Now by expanding above matrix with the help of second column we have

 $
  (x + 1)\left[ { - 1\left| {\begin{array}{*{20}{c}}
  { - 2x - 2}&{ - 7x - 12} \\
  { - x - 1}&{ - 5x - 9}
\end{array}} \right| + 0 - 0} \right] = 0 \\
   \Rightarrow (x + 1)\left[ { - 1\{ ( - 2x - 2)( - 5x - 9) - ( - 7x - 12)( - x - 1)\} } \right] = 0 \\
   \Rightarrow (x + 1)[ - 1\{ ( - 2x - 2)( - 5x - 9) - (7x + 12)(x + 1)\} ] = 0 \\
   \Rightarrow (x + 1)[7{x^2} + 19x + 12 - 10{x^2} - 28x - 18] = 0 \\
   \Rightarrow (x + 1)[ - 3{x^2} - 9x - 6] = 0 \\
 $

Further solving quadratic equation by taking common as $ 3 $ , we get
 $
    \\
   \Rightarrow (x + 1)( - 3)[{x^2} + 3x - 2] = 0 \\
   \Rightarrow (x + 1)[{x^2} + 3x + 2] = \dfrac{0}{{( - 3)}} \\
   \Rightarrow (x + 1)[{x^2} + 2x + x + 2] = 0 \\
   \Rightarrow (x + 1)[x(x + 2) + 1(x + 2)] = 0 \\
   \Rightarrow {(x + 1)^2}(x + 2) = 0 \\
  {\text{Either }}{(x + 1)^2} = 0{\text{ or }}(x + 2) = 0 \\
  {\text{if }}{(x + 1)^2} = 0 \\
   \Rightarrow x = - 1 \\
  {\text{By taking }}(x + 2) = 0 \\
   \Rightarrow x = - 2 \\
 $
 Hence, we get two values of $ x $ are $ - 1{\text{ and - 2}} $ .

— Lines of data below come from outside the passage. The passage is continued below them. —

-- B replaces A's single interleaved loop of nested-dict updates by two passes (a flat tally
-- dict keyed by (genre, time) pairs, then a pass unfolding that table into the nested dict);
-- objective: alternative decomposition, same cost.

-- ===== PORT A =====
def group_counts (genres : List String) (times : List String) : List (String × List (String × Int)) :=
  let d := (genres.zip times).foldl (fun d p =>
    let d := if d.contains p.1 then d else d.insert p.1 PySem.Dict.empty
    let inner := d.getD p.1 PySem.Dict.empty
    let inner := if inner.contains p.2 then inner.insert p.2 (inner.getD p.2 0 + 1)
                 else inner.insert p.2 1
    d.insert p.1 inner) PySem.Dict.empty
  d.items.map (fun q => (q.1, q.2.items))

-- ===== PORT B =====
def group_counts_alt (genres : List String) (times : List String) : List (String × List (String × Int)) :=
  let flat := (genres.zip times).foldl (fun d p => d.insert p (d.getD p 0 + 1)) PySem.Dict.empty
  let out := flat.items.foldl (fun d q =>
    let d := if d.contains q.1.1 then d else d.insert q.1.1 PySem.Dict.empty
    d.insert q.1.1 ((d.getD q.1.1 PySem.Dict.empty).insert q.1.2 q.2)) PySem.Dict.empty
  out.items.map (fun q => (q.1, q.2.items))

-- ===== PRECONDITION & SPEC =====
def Spec_group_counts (genres : List String) (times : List String) (out : List (String × List (String × Int))) : Prop := out = group_counts_alt genres times
instance (genres : List String) (times : List String) (out : List (String × List (String × Int))) : Decidable (Spec_group_counts genres times out) := by unfold Spec_group_counts; infer_instance
-- pv_equiv track=rewrite | github.com/RUD-Survivor/vertical-landing-test-v1.0 | kill_bridge.py | replace_rs_fields
-- ===== SOURCE A (Python) =====
-- FIELD_MAP = {
--     # TransformComponent
--     'px': 'trans', 'py': 'trans', 'pz': 'trans',
--     'abs_px': 'trans', 'abs_py': 'trans', 'abs_pz': 'trans',
--     'surf_px': 'trans', 'surf_py': 'trans', 'surf_pz': 'trans',
--     'launch_site_px': 'trans', 'launch_site_py': 'trans', 'launch_site_pz': 'trans',
--     'launch_latitude': 'trans', 'launch_longitude': 'trans',
--     # VelocityComponent
--     'vx': 'vel', 'vy': 'vel', 'vz': 'vel',
--     'abs_vx': 'vel', 'abs_vy': 'vel', 'abs_vz': 'vel',
--     'acceleration': 'vel',
--     # AttitudeComponent
--     'attitude': 'att', 'attitude_initialized': 'att',
--     'angle': 'att', 'ang_vel': 'att',
--     'angle_z': 'att', 'ang_vel_z': 'att',
--     'angle_roll': 'att', 'ang_vel_roll': 'att',
--     # PropulsionComponent
--     'fuel': 'prop', 'current_stage': 'prop', 'total_stages': 'prop',
--     'stage_fuels': 'prop', 'jettisoned_mass': 'prop',
--     'fuel_consumption_rate': 'prop', 'thrust_power': 'prop',
--     # TelemetryComponent
--     'sim_time': 'tele', 'altitude': 'tele', 'velocity': 'tele',
--     'local_vx': 'tele', 'terrain_altitude': 'tele', 'solar_occlusion': 'tele',
--     # GuidanceComponent
--     'status': 'guid', 'mission_msg': 'guid', 'mission_phase': 'guid',
--     'mission_timer': 'guid', 'auto_mode': 'guid',
--     'sas_active': 'guid', 'rcs_active': 'guid', 'sas_mode': 'guid',
--     'sas_target_vec': 'guid', 'leg_deploy_progress': 'guid',
--     'suicide_burn_locked': 'guid', 'show_absolute_time': 'guid',
--     'pid_vert': 'guid', 'pid_pos': 'guid',
--     'pid_att': 'guid', 'pid_att_z': 'guid', 'pid_att_roll': 'guid',
--     # ManeuverComponent
--     'maneuvers': 'mnv', 'selected_maneuver_index': 'mnv',
--     # OrbitComponent
--     'predicted_path': 'orb', 'predicted_mnv_path': 'orb',
--     'predicted_ground_track': 'orb',
--     'last_prediction_sim_time': 'orb', 'prediction_in_progress': 'orb',
--     'path_mutex': 'orb', 'predicted_apsides': 'orb', 'predicted_mnv_apsides': 'orb',
--     # VFXComponent (if any fields are used)
-- }
--
-- SORTED_FIELDS = sorted(FIELD_MAP.keys(), key=len, reverse=True)
--
-- def replace_rs_fields(content, filename):
--     """Replace rocket_state.field -> component.field"""
--     count = 0
--     for field in SORTED_FIELDS:
--         comp = FIELD_MAP[field]
--         old = f"rocket_state.{field}"
--         new = f"{comp}.{field}"
--         occ = content.count(old)
--         if occ > 0:
--             content = content.replace(old, new)
--             count += occ
--     return content, count
-- ===== SOURCE B (Python) =====
-- # Field table kept as compact "field:component" entries, parsed once,
-- # already ordered longest field first (matching A's sorted order).
-- FIELD_SPEC = [
--     "last_prediction_sim_time:orb",
--     "selected_maneuver_index:mnv",
--     "predicted_ground_track:orb",
--     "prediction_in_progress:orb",
--     "fuel_consumption_rate:prop",
--     "predicted_mnv_apsides:orb",
--     "attitude_initialized:att",
--     "leg_deploy_progress:guid",
--     "suicide_burn_locked:guid",
--     "show_absolute_time:guid",
--     "predicted_mnv_path:orb",
--     "predicted_apsides:orb",
--     "launch_longitude:trans",
--     "terrain_altitude:tele",
--     "launch_latitude:trans",
--     "jettisoned_mass:prop",
--     "solar_occlusion:tele",
--     "launch_site_px:trans",
--     "launch_site_py:trans",
--     "launch_site_pz:trans",
--     "sas_target_vec:guid",
--     "predicted_path:orb",
--     "current_stage:prop",
--     "mission_phase:guid",
--     "mission_timer:guid",
--     "acceleration:vel",
--     "ang_vel_roll:att",
--     "total_stages:prop",
--     "thrust_power:prop",
--     "pid_att_roll:guid",
--     "stage_fuels:prop",
--     "mission_msg:guid",
--     "angle_roll:att",
--     "sas_active:guid",
--     "rcs_active:guid",
--     "path_mutex:orb",
--     "ang_vel_z:att",
--     "auto_mode:guid",
--     "pid_att_z:guid",
--     "maneuvers:mnv",
--     "attitude:att",
--     "sim_time:tele",
--     "altitude:tele",
--     "velocity:tele",
--     "local_vx:tele",
--     "sas_mode:guid",
--     "pid_vert:guid",
--     "surf_px:trans",
--     "surf_py:trans",
--     "surf_pz:trans",
--     "ang_vel:att",
--     "angle_z:att",
--     "pid_pos:guid",
--     "pid_att:guid",
--     "abs_px:trans",
--     "abs_py:trans",
--     "abs_pz:trans",
--     "abs_vx:vel",
--     "abs_vy:vel",
--     "abs_vz:vel",
--     "status:guid",
--     "angle:att",
--     "fuel:prop",
--     "px:trans",
--     "py:trans",
--     "pz:trans",
--     "vx:vel",
--     "vy:vel",
--     "vz:vel",
-- ]
--
-- PAIRS = [tuple(entry.split(":")) for entry in FIELD_SPEC]
--
-- ANCHOR = "rocket_state."
--
-- def replace_rs_fields(content, filename):
--     """Replace rocket_state.field -> component.field in ONE split pass."""
--     parts = content.split(ANCHOR)
--     pieces = [parts[0]]
--     count = 0
--     for part in parts[1:]:
--         for field, comp in PAIRS:
--             if part.startswith(field):
--                 pieces.append(comp + "." + part)
--                 count += 1
--                 break
--         else:
--             pieces.append(ANCHOR + part)
--     return "".join(pieces), count
-- ===== Notes on version B (the rewrite author's own statement) =====
-- stated objective: faster
-- what changed: B replaces A's 69 sequential count+replace passes over the whole text by a single split on the anchor 'rocket_state.' followed by one longest-field prefix match per fragment against a field table kept as one compact text blob parsed once; Pre_ excludes contents with overlapping references (a 'rocket_state.' anchor followed by a proper prefix of a field whose missing tail is spelled out by the next reference's raw or already-rewritten text), where which overlapping occurrence gets rewritten is unspecified and the two strategies make different defensible choices.
import Mathlib
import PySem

Note:A column vector or column matrix is an $ M \times 1 $ matrix, that is, a matrix consisting of a single column of $ M $ elements, Similarly, a row vector or row matrix is a $ 1 \times M $ matrix, that is, a matrix consisting of a single row of m elements Throughout, boldface is used for the row and column vectors.